START Input data
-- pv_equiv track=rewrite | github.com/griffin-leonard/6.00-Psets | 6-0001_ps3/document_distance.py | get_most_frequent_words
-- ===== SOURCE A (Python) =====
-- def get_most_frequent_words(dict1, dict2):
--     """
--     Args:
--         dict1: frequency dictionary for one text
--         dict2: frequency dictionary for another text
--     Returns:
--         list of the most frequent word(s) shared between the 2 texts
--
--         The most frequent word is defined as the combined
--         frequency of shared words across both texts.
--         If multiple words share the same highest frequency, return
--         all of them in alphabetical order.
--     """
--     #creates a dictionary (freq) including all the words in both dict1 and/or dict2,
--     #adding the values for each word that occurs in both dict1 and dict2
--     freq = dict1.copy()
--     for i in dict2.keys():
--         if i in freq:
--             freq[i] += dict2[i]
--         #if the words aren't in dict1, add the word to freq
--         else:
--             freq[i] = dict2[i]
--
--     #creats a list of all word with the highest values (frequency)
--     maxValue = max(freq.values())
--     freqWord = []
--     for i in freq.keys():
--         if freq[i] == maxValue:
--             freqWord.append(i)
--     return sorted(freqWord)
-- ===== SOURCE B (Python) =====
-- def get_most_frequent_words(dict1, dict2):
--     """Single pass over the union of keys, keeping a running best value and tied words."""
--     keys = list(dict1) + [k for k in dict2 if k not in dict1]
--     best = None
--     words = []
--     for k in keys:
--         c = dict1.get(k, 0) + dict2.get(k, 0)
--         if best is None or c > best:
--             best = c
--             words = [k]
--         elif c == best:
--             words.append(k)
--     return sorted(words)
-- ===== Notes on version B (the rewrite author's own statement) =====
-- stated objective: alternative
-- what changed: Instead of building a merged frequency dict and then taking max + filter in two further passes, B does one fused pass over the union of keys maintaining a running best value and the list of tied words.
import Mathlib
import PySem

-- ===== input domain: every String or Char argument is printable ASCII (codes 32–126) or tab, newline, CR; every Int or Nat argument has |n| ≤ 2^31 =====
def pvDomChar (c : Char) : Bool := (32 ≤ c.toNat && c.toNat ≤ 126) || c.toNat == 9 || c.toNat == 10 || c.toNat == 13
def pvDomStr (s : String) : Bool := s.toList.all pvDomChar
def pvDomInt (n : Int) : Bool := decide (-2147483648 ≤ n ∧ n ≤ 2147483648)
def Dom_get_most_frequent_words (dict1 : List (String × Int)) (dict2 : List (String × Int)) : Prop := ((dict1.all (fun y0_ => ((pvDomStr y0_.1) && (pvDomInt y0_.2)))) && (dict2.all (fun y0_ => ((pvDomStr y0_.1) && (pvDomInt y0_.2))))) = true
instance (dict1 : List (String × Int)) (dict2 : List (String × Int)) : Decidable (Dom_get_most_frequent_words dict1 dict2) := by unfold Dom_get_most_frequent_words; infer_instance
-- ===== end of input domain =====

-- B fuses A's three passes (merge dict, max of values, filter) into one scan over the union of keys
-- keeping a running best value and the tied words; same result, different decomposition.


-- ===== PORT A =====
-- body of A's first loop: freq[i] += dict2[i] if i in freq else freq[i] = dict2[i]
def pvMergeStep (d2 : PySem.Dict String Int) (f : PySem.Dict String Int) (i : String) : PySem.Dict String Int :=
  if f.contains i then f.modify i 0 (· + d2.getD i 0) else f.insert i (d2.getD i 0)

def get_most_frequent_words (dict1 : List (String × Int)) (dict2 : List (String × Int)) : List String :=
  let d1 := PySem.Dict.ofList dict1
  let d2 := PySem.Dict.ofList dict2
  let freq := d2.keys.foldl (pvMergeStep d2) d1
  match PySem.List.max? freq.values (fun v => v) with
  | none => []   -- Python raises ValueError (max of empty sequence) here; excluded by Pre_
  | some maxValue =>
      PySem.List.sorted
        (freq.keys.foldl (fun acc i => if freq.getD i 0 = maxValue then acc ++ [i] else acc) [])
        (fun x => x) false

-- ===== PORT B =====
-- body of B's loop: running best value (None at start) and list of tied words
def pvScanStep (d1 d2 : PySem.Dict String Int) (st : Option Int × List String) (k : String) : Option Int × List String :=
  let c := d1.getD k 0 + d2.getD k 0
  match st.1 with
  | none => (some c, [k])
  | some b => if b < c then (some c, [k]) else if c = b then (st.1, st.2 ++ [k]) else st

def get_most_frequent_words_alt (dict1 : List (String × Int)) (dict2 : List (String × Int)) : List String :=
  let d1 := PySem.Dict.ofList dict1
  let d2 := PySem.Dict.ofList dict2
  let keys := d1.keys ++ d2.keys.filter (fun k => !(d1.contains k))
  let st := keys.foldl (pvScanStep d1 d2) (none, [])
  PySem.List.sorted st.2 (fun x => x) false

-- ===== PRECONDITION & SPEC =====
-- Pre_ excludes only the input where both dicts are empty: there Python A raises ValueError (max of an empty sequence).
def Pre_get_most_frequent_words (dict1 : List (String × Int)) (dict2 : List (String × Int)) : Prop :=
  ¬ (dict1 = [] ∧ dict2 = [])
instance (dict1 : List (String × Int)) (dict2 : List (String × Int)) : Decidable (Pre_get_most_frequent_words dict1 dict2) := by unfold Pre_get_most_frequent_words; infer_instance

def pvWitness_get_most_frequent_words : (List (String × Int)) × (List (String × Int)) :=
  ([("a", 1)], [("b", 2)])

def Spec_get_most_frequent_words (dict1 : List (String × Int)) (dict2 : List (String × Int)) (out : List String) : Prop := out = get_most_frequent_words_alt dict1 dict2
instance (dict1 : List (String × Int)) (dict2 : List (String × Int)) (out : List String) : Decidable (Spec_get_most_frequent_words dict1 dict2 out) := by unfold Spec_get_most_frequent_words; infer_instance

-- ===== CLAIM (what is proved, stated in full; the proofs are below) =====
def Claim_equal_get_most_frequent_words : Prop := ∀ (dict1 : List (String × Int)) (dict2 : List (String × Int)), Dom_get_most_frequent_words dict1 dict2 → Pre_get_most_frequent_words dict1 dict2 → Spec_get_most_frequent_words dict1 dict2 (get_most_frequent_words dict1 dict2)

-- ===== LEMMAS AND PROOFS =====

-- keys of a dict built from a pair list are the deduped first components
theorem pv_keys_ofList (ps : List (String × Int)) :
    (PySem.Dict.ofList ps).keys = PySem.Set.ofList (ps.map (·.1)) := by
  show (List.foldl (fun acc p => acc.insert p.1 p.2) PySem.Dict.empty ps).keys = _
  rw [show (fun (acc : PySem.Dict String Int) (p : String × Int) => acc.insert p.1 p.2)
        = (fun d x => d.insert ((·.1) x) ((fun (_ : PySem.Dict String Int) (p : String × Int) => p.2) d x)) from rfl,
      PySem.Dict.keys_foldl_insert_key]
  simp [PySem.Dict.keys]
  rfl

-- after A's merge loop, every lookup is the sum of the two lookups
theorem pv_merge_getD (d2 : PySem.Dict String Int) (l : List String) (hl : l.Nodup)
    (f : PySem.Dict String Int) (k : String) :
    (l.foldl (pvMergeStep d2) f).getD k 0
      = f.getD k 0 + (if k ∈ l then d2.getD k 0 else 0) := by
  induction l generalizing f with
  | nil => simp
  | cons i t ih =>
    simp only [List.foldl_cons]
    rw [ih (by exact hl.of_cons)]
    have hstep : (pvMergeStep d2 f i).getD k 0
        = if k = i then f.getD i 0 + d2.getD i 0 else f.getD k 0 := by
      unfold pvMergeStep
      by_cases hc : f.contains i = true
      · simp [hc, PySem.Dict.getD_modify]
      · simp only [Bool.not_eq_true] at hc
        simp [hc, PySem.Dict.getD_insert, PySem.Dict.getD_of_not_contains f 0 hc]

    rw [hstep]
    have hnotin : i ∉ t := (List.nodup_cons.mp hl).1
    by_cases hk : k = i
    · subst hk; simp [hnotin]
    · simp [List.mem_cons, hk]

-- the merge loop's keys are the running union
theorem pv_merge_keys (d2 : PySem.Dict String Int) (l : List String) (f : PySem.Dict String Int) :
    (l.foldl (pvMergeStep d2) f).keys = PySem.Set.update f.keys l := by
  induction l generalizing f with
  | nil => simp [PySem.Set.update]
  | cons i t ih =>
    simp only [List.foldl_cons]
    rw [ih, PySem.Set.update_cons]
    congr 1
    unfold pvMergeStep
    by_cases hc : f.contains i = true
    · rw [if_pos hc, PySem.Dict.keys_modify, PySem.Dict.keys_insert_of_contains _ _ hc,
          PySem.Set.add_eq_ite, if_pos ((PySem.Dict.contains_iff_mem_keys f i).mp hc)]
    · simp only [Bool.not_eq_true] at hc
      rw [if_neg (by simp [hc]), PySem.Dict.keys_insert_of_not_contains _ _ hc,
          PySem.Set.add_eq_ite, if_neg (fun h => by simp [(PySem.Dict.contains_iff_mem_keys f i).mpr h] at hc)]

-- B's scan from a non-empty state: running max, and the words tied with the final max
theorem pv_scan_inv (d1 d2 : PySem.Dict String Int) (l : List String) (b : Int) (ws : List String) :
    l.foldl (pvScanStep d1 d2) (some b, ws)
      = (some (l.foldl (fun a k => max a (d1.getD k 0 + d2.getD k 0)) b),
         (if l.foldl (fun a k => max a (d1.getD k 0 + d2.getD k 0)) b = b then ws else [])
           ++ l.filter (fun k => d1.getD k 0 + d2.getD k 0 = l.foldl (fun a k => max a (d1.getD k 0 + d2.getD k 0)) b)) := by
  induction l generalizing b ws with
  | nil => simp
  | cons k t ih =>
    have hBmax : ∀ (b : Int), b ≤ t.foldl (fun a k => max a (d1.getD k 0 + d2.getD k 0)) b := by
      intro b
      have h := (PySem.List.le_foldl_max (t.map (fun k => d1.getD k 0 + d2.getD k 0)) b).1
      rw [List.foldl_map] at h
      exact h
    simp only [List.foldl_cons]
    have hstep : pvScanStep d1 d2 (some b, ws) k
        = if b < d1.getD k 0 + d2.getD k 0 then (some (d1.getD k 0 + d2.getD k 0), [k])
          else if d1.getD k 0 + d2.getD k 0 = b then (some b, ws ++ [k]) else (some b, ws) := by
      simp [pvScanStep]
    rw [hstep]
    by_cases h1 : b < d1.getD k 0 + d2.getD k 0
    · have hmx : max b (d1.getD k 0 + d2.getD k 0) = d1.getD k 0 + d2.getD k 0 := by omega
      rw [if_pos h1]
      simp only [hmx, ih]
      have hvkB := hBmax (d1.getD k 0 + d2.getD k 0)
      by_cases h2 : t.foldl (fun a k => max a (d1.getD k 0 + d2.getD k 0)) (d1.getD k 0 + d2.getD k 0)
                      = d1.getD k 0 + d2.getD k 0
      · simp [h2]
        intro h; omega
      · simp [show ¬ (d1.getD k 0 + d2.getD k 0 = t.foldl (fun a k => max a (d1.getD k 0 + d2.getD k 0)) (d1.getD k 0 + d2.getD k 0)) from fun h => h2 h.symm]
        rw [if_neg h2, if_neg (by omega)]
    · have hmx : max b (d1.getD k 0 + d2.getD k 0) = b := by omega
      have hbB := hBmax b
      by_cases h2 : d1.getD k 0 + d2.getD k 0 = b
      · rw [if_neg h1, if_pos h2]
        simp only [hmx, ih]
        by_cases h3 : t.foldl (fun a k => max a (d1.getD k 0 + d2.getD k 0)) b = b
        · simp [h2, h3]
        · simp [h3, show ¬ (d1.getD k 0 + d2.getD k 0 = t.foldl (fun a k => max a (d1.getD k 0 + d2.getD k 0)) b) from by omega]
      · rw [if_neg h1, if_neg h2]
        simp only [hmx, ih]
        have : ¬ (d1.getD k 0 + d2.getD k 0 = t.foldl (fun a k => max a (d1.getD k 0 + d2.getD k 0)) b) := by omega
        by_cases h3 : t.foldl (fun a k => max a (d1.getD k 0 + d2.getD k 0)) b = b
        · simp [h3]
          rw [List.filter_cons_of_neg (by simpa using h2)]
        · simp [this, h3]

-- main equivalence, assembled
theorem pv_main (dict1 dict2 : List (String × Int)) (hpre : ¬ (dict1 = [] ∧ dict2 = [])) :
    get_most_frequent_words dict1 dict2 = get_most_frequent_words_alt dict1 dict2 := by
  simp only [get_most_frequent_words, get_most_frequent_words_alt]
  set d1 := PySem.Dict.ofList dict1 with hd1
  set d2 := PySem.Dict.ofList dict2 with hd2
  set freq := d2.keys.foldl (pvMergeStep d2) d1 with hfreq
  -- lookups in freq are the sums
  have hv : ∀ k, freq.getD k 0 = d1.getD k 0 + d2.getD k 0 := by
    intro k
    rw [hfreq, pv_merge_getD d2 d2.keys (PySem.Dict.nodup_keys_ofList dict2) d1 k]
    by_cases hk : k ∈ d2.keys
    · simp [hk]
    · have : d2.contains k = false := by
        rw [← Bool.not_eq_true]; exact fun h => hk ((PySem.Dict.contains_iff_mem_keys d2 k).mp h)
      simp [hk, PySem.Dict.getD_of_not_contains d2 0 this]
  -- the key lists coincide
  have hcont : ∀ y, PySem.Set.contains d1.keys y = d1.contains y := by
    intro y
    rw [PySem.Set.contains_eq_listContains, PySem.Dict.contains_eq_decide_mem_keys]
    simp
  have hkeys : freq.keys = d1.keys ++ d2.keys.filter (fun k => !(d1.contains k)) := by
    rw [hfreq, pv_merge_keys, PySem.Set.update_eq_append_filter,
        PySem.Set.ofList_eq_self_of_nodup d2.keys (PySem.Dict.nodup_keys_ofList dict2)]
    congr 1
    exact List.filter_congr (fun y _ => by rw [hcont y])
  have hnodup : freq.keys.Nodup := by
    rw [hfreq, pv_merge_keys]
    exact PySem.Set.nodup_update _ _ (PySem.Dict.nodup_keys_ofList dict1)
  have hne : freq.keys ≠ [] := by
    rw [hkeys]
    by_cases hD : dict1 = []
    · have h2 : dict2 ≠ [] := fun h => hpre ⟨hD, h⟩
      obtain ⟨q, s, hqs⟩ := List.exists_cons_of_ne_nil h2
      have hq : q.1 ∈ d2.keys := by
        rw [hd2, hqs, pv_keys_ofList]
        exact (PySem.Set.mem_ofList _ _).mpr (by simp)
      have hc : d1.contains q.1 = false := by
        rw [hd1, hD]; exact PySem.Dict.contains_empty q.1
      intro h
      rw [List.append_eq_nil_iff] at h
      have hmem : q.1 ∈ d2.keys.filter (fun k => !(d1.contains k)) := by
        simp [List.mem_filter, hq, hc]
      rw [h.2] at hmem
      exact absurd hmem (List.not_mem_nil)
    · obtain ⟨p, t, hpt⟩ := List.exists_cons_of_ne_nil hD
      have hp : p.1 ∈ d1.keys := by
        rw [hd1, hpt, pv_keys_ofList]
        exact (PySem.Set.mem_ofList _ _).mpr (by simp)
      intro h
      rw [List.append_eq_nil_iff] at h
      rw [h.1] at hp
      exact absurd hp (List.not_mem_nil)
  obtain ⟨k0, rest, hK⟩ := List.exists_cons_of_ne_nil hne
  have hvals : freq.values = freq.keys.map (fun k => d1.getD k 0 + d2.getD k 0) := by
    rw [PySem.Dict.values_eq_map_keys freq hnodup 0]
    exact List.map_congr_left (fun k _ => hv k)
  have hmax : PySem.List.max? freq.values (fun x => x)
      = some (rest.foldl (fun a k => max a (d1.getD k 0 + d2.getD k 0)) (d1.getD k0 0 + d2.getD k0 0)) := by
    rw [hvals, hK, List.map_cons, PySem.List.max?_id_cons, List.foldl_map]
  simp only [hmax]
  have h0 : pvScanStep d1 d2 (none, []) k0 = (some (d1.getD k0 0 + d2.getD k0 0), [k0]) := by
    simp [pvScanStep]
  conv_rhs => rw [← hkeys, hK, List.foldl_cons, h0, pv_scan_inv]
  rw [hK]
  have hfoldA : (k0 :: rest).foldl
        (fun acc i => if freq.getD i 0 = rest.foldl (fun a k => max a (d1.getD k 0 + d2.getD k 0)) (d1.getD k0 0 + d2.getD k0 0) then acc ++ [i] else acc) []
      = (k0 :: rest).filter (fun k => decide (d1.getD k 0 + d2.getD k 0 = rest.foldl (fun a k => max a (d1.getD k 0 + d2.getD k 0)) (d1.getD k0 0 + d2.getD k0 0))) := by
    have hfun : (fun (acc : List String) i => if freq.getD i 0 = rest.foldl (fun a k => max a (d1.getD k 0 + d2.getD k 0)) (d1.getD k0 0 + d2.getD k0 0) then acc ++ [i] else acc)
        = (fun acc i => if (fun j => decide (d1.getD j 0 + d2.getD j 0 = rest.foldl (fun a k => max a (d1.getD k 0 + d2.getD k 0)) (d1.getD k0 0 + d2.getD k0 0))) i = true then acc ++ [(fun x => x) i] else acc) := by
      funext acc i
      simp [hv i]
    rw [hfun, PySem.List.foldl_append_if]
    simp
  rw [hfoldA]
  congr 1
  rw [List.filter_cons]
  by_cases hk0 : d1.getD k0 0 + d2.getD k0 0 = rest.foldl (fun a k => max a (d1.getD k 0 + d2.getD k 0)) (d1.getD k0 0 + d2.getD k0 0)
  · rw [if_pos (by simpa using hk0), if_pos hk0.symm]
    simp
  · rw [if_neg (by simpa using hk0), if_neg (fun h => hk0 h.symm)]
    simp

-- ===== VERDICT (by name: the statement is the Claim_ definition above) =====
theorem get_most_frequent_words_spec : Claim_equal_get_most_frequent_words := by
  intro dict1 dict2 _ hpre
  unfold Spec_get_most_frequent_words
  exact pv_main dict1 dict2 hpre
END Input data
START Input data
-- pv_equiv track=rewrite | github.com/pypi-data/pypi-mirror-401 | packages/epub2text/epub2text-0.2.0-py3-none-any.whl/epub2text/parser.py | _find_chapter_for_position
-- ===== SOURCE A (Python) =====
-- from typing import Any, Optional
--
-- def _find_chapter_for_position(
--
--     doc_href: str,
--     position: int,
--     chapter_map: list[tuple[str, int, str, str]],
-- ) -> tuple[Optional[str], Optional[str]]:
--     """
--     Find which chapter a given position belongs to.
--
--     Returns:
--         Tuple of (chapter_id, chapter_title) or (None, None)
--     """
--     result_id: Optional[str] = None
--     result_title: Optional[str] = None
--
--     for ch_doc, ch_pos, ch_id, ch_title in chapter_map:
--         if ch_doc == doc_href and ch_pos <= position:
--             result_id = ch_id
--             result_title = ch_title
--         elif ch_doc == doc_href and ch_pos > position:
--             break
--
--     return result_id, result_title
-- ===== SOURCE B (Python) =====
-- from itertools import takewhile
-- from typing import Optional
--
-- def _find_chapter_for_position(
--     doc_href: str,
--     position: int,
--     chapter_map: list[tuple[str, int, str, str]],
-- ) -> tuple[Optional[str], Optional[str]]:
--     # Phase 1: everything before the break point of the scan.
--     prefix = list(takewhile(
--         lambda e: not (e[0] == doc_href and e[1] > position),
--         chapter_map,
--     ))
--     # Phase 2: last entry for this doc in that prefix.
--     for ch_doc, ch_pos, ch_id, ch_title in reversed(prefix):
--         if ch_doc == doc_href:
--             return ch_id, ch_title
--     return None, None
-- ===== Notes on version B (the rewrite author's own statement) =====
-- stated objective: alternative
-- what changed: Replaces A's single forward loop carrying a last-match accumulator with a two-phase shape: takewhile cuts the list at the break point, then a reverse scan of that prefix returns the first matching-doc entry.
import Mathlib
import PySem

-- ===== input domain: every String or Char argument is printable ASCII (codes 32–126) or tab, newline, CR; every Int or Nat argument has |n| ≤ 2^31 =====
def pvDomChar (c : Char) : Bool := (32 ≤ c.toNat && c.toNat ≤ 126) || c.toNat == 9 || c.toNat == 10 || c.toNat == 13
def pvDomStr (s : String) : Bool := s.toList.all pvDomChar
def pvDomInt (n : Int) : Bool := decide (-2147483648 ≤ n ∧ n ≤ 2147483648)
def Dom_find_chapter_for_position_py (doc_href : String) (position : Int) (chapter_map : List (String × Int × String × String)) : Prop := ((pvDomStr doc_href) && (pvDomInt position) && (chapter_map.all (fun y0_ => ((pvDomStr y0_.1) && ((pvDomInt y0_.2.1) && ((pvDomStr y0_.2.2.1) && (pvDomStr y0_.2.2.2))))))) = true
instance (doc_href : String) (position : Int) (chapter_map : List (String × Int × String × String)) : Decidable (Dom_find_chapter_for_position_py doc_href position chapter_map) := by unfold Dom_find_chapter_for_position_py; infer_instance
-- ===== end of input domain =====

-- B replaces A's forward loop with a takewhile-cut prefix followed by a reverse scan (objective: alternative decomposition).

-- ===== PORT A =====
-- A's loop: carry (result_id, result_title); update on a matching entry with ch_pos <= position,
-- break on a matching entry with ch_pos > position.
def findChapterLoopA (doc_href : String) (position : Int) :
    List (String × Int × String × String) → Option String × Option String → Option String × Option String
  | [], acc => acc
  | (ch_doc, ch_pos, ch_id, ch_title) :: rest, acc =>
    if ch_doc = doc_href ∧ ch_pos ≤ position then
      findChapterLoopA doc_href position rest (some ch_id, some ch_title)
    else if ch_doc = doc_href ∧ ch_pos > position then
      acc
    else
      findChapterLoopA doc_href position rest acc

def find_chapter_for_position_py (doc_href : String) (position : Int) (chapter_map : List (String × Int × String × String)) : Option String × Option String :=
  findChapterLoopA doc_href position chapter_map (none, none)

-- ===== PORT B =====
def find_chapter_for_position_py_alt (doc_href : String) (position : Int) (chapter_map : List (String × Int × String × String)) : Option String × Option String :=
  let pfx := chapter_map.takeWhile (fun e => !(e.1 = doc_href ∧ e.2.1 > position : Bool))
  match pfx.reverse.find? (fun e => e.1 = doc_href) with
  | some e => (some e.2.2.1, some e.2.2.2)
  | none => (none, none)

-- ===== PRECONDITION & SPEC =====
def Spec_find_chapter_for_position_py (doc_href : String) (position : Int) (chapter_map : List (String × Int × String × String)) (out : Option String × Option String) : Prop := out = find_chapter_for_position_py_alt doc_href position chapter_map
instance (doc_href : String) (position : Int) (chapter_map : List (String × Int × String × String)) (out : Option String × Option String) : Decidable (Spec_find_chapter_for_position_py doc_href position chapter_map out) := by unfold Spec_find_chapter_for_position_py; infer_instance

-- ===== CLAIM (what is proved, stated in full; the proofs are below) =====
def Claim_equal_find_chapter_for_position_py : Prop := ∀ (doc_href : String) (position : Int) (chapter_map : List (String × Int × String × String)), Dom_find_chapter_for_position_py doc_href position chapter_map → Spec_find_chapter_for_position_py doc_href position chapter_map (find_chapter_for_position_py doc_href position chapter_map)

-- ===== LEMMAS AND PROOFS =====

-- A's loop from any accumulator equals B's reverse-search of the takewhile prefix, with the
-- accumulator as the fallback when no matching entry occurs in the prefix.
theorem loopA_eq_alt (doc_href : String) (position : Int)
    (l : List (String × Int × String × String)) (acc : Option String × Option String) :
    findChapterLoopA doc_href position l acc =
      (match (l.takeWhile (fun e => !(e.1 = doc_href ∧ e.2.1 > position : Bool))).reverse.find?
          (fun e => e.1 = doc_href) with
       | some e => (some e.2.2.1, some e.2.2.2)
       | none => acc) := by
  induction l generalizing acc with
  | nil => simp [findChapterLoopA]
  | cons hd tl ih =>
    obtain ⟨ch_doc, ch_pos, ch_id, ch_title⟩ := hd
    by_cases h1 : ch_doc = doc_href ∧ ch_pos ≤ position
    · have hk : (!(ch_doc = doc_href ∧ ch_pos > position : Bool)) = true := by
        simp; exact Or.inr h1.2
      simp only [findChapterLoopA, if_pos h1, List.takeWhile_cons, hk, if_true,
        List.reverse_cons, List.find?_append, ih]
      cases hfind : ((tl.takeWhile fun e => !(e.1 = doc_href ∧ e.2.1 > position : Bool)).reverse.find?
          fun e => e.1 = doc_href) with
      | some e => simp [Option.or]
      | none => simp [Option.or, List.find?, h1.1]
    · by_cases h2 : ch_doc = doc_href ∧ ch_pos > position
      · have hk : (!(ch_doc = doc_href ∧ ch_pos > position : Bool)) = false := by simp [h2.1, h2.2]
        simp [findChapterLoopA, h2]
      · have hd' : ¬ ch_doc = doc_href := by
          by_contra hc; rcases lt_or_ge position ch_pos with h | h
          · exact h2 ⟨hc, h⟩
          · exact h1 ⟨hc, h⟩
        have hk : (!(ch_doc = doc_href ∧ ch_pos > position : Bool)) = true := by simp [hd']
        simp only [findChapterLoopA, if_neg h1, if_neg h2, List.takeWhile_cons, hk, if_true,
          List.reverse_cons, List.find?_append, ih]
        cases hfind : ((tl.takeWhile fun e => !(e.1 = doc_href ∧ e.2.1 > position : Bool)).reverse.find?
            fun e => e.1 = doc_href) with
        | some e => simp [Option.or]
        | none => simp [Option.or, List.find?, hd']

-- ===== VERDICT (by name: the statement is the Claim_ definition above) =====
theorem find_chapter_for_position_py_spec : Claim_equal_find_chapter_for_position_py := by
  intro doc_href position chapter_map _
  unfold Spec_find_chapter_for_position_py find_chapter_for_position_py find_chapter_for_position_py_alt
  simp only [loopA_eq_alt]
END Input data
START Input data
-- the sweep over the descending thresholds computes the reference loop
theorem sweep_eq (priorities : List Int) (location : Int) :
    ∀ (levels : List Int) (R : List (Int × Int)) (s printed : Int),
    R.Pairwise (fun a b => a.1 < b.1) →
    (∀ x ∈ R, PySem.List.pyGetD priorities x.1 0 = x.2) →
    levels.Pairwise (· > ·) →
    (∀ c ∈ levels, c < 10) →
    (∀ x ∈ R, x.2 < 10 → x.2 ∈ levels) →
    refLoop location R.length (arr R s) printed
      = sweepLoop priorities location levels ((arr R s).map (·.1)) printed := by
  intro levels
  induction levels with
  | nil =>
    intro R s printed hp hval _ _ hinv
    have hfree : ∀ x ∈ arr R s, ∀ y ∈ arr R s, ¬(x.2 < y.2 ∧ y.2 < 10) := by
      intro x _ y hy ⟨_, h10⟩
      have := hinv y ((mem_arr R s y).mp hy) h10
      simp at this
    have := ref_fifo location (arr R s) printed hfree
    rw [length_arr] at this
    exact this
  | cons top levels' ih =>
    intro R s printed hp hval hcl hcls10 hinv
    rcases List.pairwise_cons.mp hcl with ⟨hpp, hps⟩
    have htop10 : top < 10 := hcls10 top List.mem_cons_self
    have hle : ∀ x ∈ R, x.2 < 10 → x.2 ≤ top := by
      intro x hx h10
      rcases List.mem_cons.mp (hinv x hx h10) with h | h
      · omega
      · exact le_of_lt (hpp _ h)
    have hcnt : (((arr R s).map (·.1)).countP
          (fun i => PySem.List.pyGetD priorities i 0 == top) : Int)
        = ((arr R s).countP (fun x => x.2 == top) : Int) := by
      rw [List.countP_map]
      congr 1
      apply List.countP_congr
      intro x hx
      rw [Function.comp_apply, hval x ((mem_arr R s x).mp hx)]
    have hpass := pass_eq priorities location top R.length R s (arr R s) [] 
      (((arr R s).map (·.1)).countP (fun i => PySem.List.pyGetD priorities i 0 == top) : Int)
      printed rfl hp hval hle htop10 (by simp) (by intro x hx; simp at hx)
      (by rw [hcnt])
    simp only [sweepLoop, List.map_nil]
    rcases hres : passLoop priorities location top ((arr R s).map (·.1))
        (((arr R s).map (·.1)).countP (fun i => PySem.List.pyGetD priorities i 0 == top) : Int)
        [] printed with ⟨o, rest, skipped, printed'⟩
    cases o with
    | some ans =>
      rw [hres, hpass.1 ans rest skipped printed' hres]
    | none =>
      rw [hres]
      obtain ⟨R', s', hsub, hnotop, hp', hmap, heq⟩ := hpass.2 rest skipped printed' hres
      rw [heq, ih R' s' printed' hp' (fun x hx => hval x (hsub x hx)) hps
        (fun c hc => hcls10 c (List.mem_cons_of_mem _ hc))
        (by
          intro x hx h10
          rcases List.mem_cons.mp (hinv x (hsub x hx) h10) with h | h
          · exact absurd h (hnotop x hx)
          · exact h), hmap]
END Input data
**Prompt:**
Above are the entries; copy out every line among them that contains the word "github".

**Answer to this problem:**
-- pv_equiv track=rewrite | github.com/griffin-leonard/6.00-Psets | 6-0001_ps3/document_distance.py | get_most_frequent_words
-- pv_equiv track=rewrite | github.com/pypi-data/pypi-mirror-401 | packages/epub2text/epub2text-0.2.0-py3-none-any.whl/epub2text/parser.py | _find_chapter_for_position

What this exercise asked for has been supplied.